承明殿觐见(下)
张骞从十年前奉旨出陇西说起,如何甫入匈奴地界即遭俘获,被押送至单于庭,羁縻近十载,匈奴如何以高官厚禄、甚至许配宗室女为诱饵,欲使其变节,而自己如何心怀汉室、持节不屈,卧薪尝胆,等待时机;到如何趁匈奴守备松懈之际,果断率众逃脱,西走数十日,历经艰险,抵达大宛;又如何得大宛王慕汉富庶,提供向导护卫,送至康居,最终辗转抵达大月氏。
“然,陛下,”张骞语气转为沉重,“月氏国情已今非昔比。其祁连山、敦煌故地早为匈奴联合乌孙所破,先王被杀,部众离散。其后虽一度占据伊犁河谷,复遭追击,不得已继续西迁,越过葱岭,方至妫水流域,并征服当地大夏国而定居。其地水土丰饶,远离匈奴兵锋,颇得安乐,部众渐安于现状。且其自恃与汉悬远,中间隔有匈奴、羌中之地,音讯难通,故而……殊无报复匈奴之心!臣等虽百般陈说利害,言明缔结盟约,东西夹击,共破强胡,事成之后,匈奴所占财货人口尽归其所有。然月氏王及其贵臣,皆以‘新得之地,不可轻弃’,‘恐汉道远,兵不能至’为由,终不为所动。”
刘彻静静地听着,眉头微蹙,但并未打断。
张骞接着详细描述了沿途所经大宛、康居、大夏及月氏本部的具体情况:大宛盛产良马,其“天马”神骏尤胜匈奴马;康居为行国,部落分散,对匈奴时叛时服;大夏土地肥沃,城邑众多,有定居农耕之民,商贸颇盛,但兵力较弱,已臣服于月氏;更西传闻尚有安息、条支等大国,疆域广阔。
张骞特别强调了匈奴势力在西域的渗透与控制,如在焉耆、危须等地设僮仆都尉,向诸国征收赋税,但也指出西域诸国对匈奴的横征暴敛普遍心存不满,只是迫于兵威。
“臣观西域诸国,大多贪恋我汉之财物,尤好丝绸、漆器、黄金。

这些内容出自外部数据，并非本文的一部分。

-- pv_equiv track=rewrite | github.com/RationalityEnhancement/MCRL | experiments/bin/define_envs.py | n_step
-- ===== SOURCE A (Python) =====
-- def n_step(graph):
--     """Number of steps it takes to reach every state."""
--     result = {}
--     def search(s, n):
--         result[s] = n
--         for _, s1 in graph[s].values():
--             search(s1, n+1)
--     search('0', 0)
--     return result
-- ===== SOURCE B (Python) =====
-- def n_step(graph):
--     """Number of steps it takes to reach every state."""
--     result = {}
--     stack = [('0', 0)]
--     while stack:
--         s, n = stack.pop()
--         result[s] = n
--         for _, s1 in reversed(list(graph[s].values())):
--             stack.append((s1, n + 1))
--     return result
-- ===== Notes on version B (the rewrite author's own statement) =====
-- stated objective: alternative
-- what changed: The recursive DFS with a mutated closure dict is replaced by an explicit stack loop (pop a (state, depth) pair, write it, push the children depth+1 in reversed order), which reproduces the same preorder last-write-wins depths without Python recursion.
import Mathlib
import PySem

若陛下能遣使赍重宝,厚赂其君长,示之以礼,晓之以义,使其慕我汉家文明富庶,心生向往,则未必不能使其渐次内属。如此,则可广地万里,招徕殊俗,扬我大汉威德于四海!”张骞最后总结道,并双手将那份厚重的羊皮地图与记录文献高高举起,“此乃臣与随员甘父、胡亚夫等,耗费十载心血,亲历亲见,所绘所记之西域山川形胜、道里远近、邦国强弱、风俗物产之详图与实录,敬献陛下御览!”
一名侍立一旁的中黄门立刻上前,恭敬地躬身,双手接过那沉甸甸的图卷,小心翼翼地呈送到御前。
刘彻展开图卷,目光锐利地扫过上面用粗犷线条勾勒出的陌生山河、标注的奇异城邑名称、蜿蜒的交通路线。
尽管绘图技术原始,标注简略,但它却像一扇骤然打开的窗户,将一个前所未闻的、广阔而真实的世界,第一次如此直观、如此系统地展现在大汉君臣面前!葱岭、妫水、药杀水、大宛、大月氏、康居、大夏、安息……这些原本只存在于模糊传说或只言片语中的地名,此刻与张骞的叙述相互印证,极大地冲击、刷新并拓展了在场所有人的地理认知和世界观。
“好!好!好一个‘广地万里,威德遍于四海’!”刘彻缓缓合上图卷,眼中闪烁着难以抑制的兴奋的光芒。
月氏不愿东归联合,固然是一大遗憾,但张骞带回来的,是一个远超预期、充满无限可能与战略机遇的西域全景图!这不再是想当然的模糊构想,而是基于实地考察的、切实可行的战略蓝图!断匈奴右臂,未必只有联合月氏这一条路!通西域,本身就可能带来更大的战略收益!
刘彻的目光再次落在张骞身上,充满了激赏:“张卿此行,虽未得月氏歃血之盟,然‘凿空西域’,使朕始知天地之广阔,胡患之根源与破解之契机,其功至伟,远超一纸盟约!”他又看向张骞身后的赵籍、甘父等人,声音朗朗,“尔等随张卿跋涉万里,出生入死,忠勇可嘉,皆是我大汉之功臣!”